Hīkoi protesting the Treaty Principles Bill

mi were hīkoi protests in New Zealand against the Treaty Principles Bill that occurred from 10 November to 19 November 2024. The bill would have redefined the principles of the Treaty of Waitangi.

The bill was introduced in November 2024 by the right-wing coalition government as a key policy goal of David Seymour (leader of the libertarian ACT party). Seymour rejected the idea that the Treaty of Waitangi was a partnership between the New Zealand Crown and Māori iwi. He also argued that the original treaty did not sufficiently define the legal rights of New Zealanders, and that this had never been rectified. Seymour is himself of Māori descent.

The bill provoked opposition from several disparate groups, including senior lawyers, opposition parties and supporters of Māori rights. Opponents argue that Māori rights would be eroded and that insufficient consultation took place; proponents say the bill would enshrine equal rights for all New Zealanders regardless of ethnicity. The other two parties in government, National and New Zealand First, have distanced themselves from it. They maintained that they would vote it down at the second reading while Seymour suggested they may support the bill following the select committee process.

Members of Parliament performed a haka in the House of Representatives, which delayed the bill's first reading. The hīkoi took place the same week and traversed the length of the country. By the time it reached the capital, Wellington, over 20,000 people had already marched and around 42,000 people would march in the city. Attending the march in Wellington were politicians, as well as the Māori queen, Nga wai hono i te po.

After a government committee recommended that the bill should not move forward, it was defeated at its second reading by a vote of 112-11, with only the ACT party voting in favor.

==Background==

The protests were in response to the right-wing coalition National-led Government's Treaty Principles Bill.

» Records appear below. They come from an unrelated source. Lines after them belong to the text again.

-- pv_equiv track=rewrite | github.com/hieudtrinh/coursera_python | algorithms/delete-columns-to-make-sorted/DeleteColumnsToMakeSorted.py | minDeletionSize2
-- ===== SOURCE A (Python) =====
-- from typing import List
--
-- def minDeletionSize2(A: List[str]) -> int:
--     strings = []
--     for i in range(0,len(A[0])):
--         temp = "".join([item[i] for item in A])
--         if "".join(sorted(temp)) == temp:
--             pass
--         else:
--             strings.append(1)
--     return len(strings)
-- ===== SOURCE B (Python) =====
-- from typing import List
--
-- def minDeletionSize2(A: List[str]) -> int:
--     cols = len(A[0])
--     bad = set()
--     for r in range(len(A) - 1):
--         for i in range(cols):
--             if A[r][i] > A[r + 1][i]:
--                 bad.add(i)
--     return len(bad)
-- ===== Notes on version B (the rewrite author's own statement) =====
-- stated objective: alternative
-- what changed: Row-major scan over adjacent row pairs accumulating offending column indices in a set, instead of building each column string and comparing it with its sorted copy.
import Mathlib
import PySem

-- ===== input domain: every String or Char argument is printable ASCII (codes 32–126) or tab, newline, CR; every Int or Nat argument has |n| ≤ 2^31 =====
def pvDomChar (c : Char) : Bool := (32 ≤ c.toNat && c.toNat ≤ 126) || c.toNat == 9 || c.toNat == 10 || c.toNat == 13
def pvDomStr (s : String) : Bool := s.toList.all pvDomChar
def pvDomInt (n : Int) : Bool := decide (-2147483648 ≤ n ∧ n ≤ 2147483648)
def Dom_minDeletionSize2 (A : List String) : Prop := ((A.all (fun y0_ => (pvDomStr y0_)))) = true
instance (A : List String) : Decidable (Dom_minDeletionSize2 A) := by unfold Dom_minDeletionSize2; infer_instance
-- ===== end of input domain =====

-- B re-implements the column count by a row-major scan over adjacent row pairs collecting
-- offending column indices in a set, instead of sorting each column string; return values only.

-- ===== PORT A =====
-- item[i] is ported as pyGetD (in range under Pre_); "".join/equality of ASCII strings is on List Char.
def minDeletionSize2 (A : List String) : Int :=
  match A with
  | [] => 0          -- len(A[0]) raises IndexError in Python; excluded by Pre_
  | a0 :: _ =>
    let strings : List Int :=
      (PySem.List.pyRange 0 (a0.toList.length : Int)).foldl
        (fun strings i =>
          let temp : List Char := A.map (fun item => PySem.List.pyGetD item.toList i ' ')
          if PySem.List.sorted temp (fun c => c) == temp then strings
          else strings ++ [1])
        []
    (strings.length : Int)

-- ===== PORT B =====
def minDeletionSize2_alt (A : List String) : Int :=
  match A with
  | [] => 0          -- len(A[0]) raises IndexError in Python; excluded by Pre_
  | a0 :: _ =>
    let cols : Int := a0.toList.length
    let bad : PySem.Set Int :=
      (PySem.List.pyRange 0 ((A.length : Int) - 1)).foldl
        (fun bad r =>
          (PySem.List.pyRange 0 cols).foldl
            (fun bad i =>
              if PySem.List.pyGetD (PySem.List.pyGetD A r "").toList i ' ' >
                 PySem.List.pyGetD (PySem.List.pyGetD A (r + 1) "").toList i ' '
              then PySem.Set.add bad i else bad)
            bad)
        PySem.Set.empty
    PySem.Set.len bad

-- ===== PRECONDITION & SPEC =====
-- Pre_ excludes exactly the inputs where Python A raises IndexError: the empty list (A[0])
-- and ragged inputs where some row is shorter than the first row (item[i]).
def Pre_minDeletionSize2 (A : List String) : Prop :=
  A ≠ [] ∧ ∀ s ∈ A, (A.headD "").toList.length ≤ s.toList.length
instance (A : List String) : Decidable (Pre_minDeletionSize2 A) := by
  unfold Pre_minDeletionSize2; infer_instance
def pvWitness_minDeletionSize2 : List String := ["cba", "daf", "ghi"]

def Spec_minDeletionSize2 (A : List String) (out : Int) : Prop := out = minDeletionSize2_alt A
instance (A : List String) (out : Int) : Decidable (Spec_minDeletionSize2 A out) := by
  unfold Spec_minDeletionSize2; infer_instance

-- ===== CLAIM (what is proved, stated in full; the proofs are below) =====
def Claim_equal_minDeletionSize2 : Prop :=
  ∀ (A : List String), Dom_minDeletionSize2 A → Pre_minDeletionSize2 A →
    Spec_minDeletionSize2 A (minDeletionSize2 A)

-- ===== LEMMAS AND PROOFS =====

-- the 'if cond: pass else: append(1)' loop of A collects the filter of the non-satisfying elements
theorem pv_foldl_skip_append {α β : Type} (p : α → Bool) (f : α → β) (l : List α)
    (acc : List β) :
    l.foldl (fun acc x => if p x then acc else acc ++ [f x]) acc
      = acc ++ (l.filter (fun x => !p x)).map f := by
  induction l generalizing acc with
  | nil => simp
  | cons a t ih => cases hp : p a <;> simp [hp, ih]

-- membership after the inner 'for i: if …: bad.add(i)' loop
theorem pv_mem_inner (P : Int → Prop) [DecidablePred P] (l : List Int) (s : PySem.Set Int)
    (x : Int) :
    x ∈ l.foldl (fun s i => if P i then PySem.Set.add s i else s) s
      ↔ x ∈ s ∨ (x ∈ l ∧ P x) := by
  induction l generalizing s with
  | nil => simp
  | cons a t ih =>
    simp only [List.foldl_cons]
    by_cases hp : P a
    · rw [if_pos hp, ih]
      simp only [PySem.Set.mem_add, List.mem_cons]
      constructor
      · rintro (⟨h | rfl⟩ | ⟨h1, h2⟩) <;> tauto
      · rintro (h | ⟨rfl | h1, h2⟩) <;> tauto
    · rw [if_neg hp, ih]
      constructor
      · rintro (h | ⟨h1, h2⟩) <;> simp_all
      · rintro (h | ⟨h1, h2⟩)
        · tauto
        · rcases List.mem_cons.1 h1 with rfl | h1 <;> tauto

theorem pv_nodup_inner (P : Int → Prop) [DecidablePred P] (l : List Int) (s : PySem.Set Int)
    (hs : s.Nodup) :
    (l.foldl (fun s i => if P i then PySem.Set.add s i else s) s).Nodup := by
  induction l generalizing s with
  | nil => exact hs
  | cons a t ih =>
    simp only [List.foldl_cons]
    by_cases hp : P a
    · rw [if_pos hp]; exact ih _ (PySem.Set.nodup_add _ _ hs)
    · rw [if_neg hp]; exact ih _ hs

-- membership after the whole nested loop of B
theorem pv_mem_outer (Q : Int → Int → Prop) [∀ r i, Decidable (Q r i)] (inner : List Int)
    (rows : List Int) (s : PySem.Set Int) (x : Int) :
    x ∈ rows.foldl
        (fun s r => inner.foldl (fun s i => if Q r i then PySem.Set.add s i else s) s) s
      ↔ x ∈ s ∨ (x ∈ inner ∧ ∃ r ∈ rows, Q r x) := by
  induction rows generalizing s with
  | nil => simp
  | cons a t ih =>
    simp only [List.foldl_cons]
    rw [ih, pv_mem_inner]
    simp only [List.mem_cons]
    constructor
    · rintro ((h | ⟨h1, h2⟩) | ⟨h1, r, hr, h2⟩) <;> [tauto; exact Or.inr ⟨h1, a, by tauto⟩;
        exact Or.inr ⟨h1, r, by tauto⟩]
    · rintro (h | ⟨h1, r, rfl | hr, h2⟩) <;> tauto

theorem pv_nodup_outer (Q : Int → Int → Prop) [∀ r i, Decidable (Q r i)] (inner : List Int)
    (rows : List Int) (s : PySem.Set Int) (hs : s.Nodup) :
    (rows.foldl
        (fun s r => inner.foldl (fun s i => if Q r i then PySem.Set.add s i else s) s) s).Nodup := by
  induction rows generalizing s with
  | nil => exact hs
  | cons a t ih => exact ih _ (pv_nodup_inner _ _ _ hs)

-- B's cell access A[r][i] equals the r-th entry of A's column list
theorem pv_cell_eq (L : List String) (i : Int) (k : Nat) (hk : k < L.length) :
    PySem.List.pyGetD (PySem.List.pyGetD L (k : Int) "").toList i ' '
      = (L.map (fun item => PySem.List.pyGetD item.toList i ' '))[k]'(by simpa) := by
  rw [PySem.List.pyGetD_eq_getElem L "" (by positivity) (by exact_mod_cast hk)]
  simp

-- a column is out of order iff some adjacent pair of rows witnesses it
theorem pv_unsorted_iff (L : List String) (i : Int) :
    (¬ PySem.List.sorted (L.map fun item => PySem.List.pyGetD item.toList i ' ') (fun c => c)
        = (L.map fun item => PySem.List.pyGetD item.toList i ' '))
      ↔ ∃ r : Int, r ∈ PySem.List.pyRange 0 ((L.length : Int) - 1) ∧
          PySem.List.pyGetD (PySem.List.pyGetD L r "").toList i ' ' >
            PySem.List.pyGetD (PySem.List.pyGetD L (r + 1) "").toList i ' ' := by
  set temp := L.map fun item => PySem.List.pyGetD item.toList i ' ' with htemp
  have hlen : temp.length = L.length := by simp [htemp]
  have hpair : PySem.List.sorted temp (fun c => c) = temp ↔
      temp.Pairwise (fun a b : Char => a ≤ b) := by
    constructor
    · intro h
      have := PySem.List.sorted_pairwise temp (fun c => c)
      rwa [h] at this
    · intro h
      exact PySem.List.sorted_eq_self_of_pairwise temp _ h
  have hchain : temp.Pairwise (fun a b : Char => a ≤ b) ↔
      ∀ (k : Nat) (hk1 : k + 1 < temp.length), temp[k]'(by omega) ≤ temp[k+1]'hk1 := by
    rw [← List.isChain_iff_pairwise, List.isChain_iff_getElem]
  constructor
  · intro h
    rw [hpair, hchain] at h
    push Not at h
    obtain ⟨k, hk, hlt⟩ := h
    rw [hlen] at hk
    refine ⟨(k : Int), ?_, ?_⟩
    · rw [PySem.List.mem_pyRange_one]
      constructor
      · positivity
      · omega
    · rw [pv_cell_eq L i k (by omega), show ((k : Int) + 1) = ((k + 1 : Nat) : Int) by push_cast; ring,
        pv_cell_eq L i (k+1) (by omega)]
      exact hlt
  · rintro ⟨r, hr, hgt⟩ h
    rw [hpair, hchain] at h
    rw [PySem.List.mem_pyRange_one] at hr
    obtain ⟨hr0, hr1⟩ := hr
    set k := r.toNat with hkdef
    have hrk : r = (k : Int) := by omega
    have hk : k + 1 < L.length := by omega
    have := h k (by omega)
    rw [hrk, pv_cell_eq L i k (by omega), show ((k : Int) + 1) = ((k + 1 : Nat) : Int) by push_cast; ring,
      pv_cell_eq L i (k+1) (by omega)] at hgt
    exact absurd this (not_le_of_gt hgt)

-- the two ports agree on every input (B's default-free cells coincide with A's column entries)
theorem pv_ports_eq (A : List String) : minDeletionSize2 A = minDeletionSize2_alt A := by
  cases A with
  | nil => rfl
  | cons a0 rest =>
    set L := a0 :: rest with hL
    show ((((PySem.List.pyRange 0 (a0.toList.length : Int)).foldl
        (fun strings i =>
          if PySem.List.sorted (L.map fun item => PySem.List.pyGetD item.toList i ' ')
              (fun c => c) == (L.map fun item => PySem.List.pyGetD item.toList i ' ')
          then strings else strings ++ [(1 : Int)])
        []).length : Int))
      = PySem.Set.len
        ((PySem.List.pyRange 0 ((L.length : Int) - 1)).foldl
          (fun bad r =>
            (PySem.List.pyRange 0 (a0.toList.length : Int)).foldl
              (fun bad i =>
                if PySem.List.pyGetD (PySem.List.pyGetD L r "").toList i ' ' >
                   PySem.List.pyGetD (PySem.List.pyGetD L (r + 1) "").toList i ' '
                then PySem.Set.add bad i else bad)
              bad)
          PySem.Set.empty)
    rw [pv_foldl_skip_append]
    set p : Int → Bool := fun i =>
      PySem.List.sorted (L.map fun item => PySem.List.pyGetD item.toList i ' ') (fun c => c)
        == (L.map fun item => PySem.List.pyGetD item.toList i ' ') with hp
    set bad := (PySem.List.pyRange 0 ((L.length : Int) - 1)).foldl
        (fun bad r =>
          (PySem.List.pyRange 0 (a0.toList.length : Int)).foldl
            (fun bad i =>
              if PySem.List.pyGetD (PySem.List.pyGetD L r "").toList i ' ' >
                 PySem.List.pyGetD (PySem.List.pyGetD L (r + 1) "").toList i ' '
              then PySem.Set.add bad i else bad)
            bad)
        PySem.Set.empty with hbad
    have hndbad : bad.Nodup := by
      rw [hbad]
      exact pv_nodup_outer _ _ _ _ List.nodup_nil
    have hperm : ((PySem.List.pyRange 0 (a0.toList.length : Int)).filter
        (fun x => !p x)).Perm bad := by
      rw [List.perm_ext_iff_of_nodup
        (List.Nodup.filter _ (PySem.List.nodup_pyRange_one _ _)) hndbad]
      intro x
      rw [List.mem_filter, hbad, pv_mem_outer]
      simp only [show (PySem.Set.empty : PySem.Set Int) = [] from rfl, List.not_mem_nil, false_or]
      constructor
      · rintro ⟨hx, hpx⟩
        refine ⟨hx, ?_⟩
        have : ¬ (p x = true) := by simp_all
        rw [hp] at this
        simp only [beq_iff_eq] at this
        obtain ⟨r, hr, hgt⟩ := (pv_unsorted_iff L x).1 this
        exact ⟨r, hr, hgt⟩
      · rintro ⟨hx, r, hr, hgt⟩
        refine ⟨hx, ?_⟩
        have : ¬ PySem.List.sorted (L.map fun item => PySem.List.pyGetD item.toList x ' ')
            (fun c => c) = (L.map fun item => PySem.List.pyGetD item.toList x ' ') :=
          (pv_unsorted_iff L x).2 ⟨r, hr, hgt⟩
        simp [hp, this]
    simp only [List.nil_append, List.length_map]
    rw [hperm.length_eq]
    rfl

-- ===== VERDICT (by name: the statement is the Claim_ definition above) =====
theorem minDeletionSize2_spec : Claim_equal_minDeletionSize2 := by
  intro A _ _
  unfold Spec_minDeletionSize2
  exact pv_ports_eq A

Following the 2023 election and the formation of a National-led coalition government, ACT launched an information campaign early the following year promoting the bill. The campaign was also intended to counter a leaked Justice Ministry document which claimed that the proposed bill clashed with the text of the Treaty of Waitangi, a 1840 treaty between the Crown and over 500 Māori chiefs which created the New Zealand nation state. Opponents of the bill claim it would remove established rights from Māori citizens.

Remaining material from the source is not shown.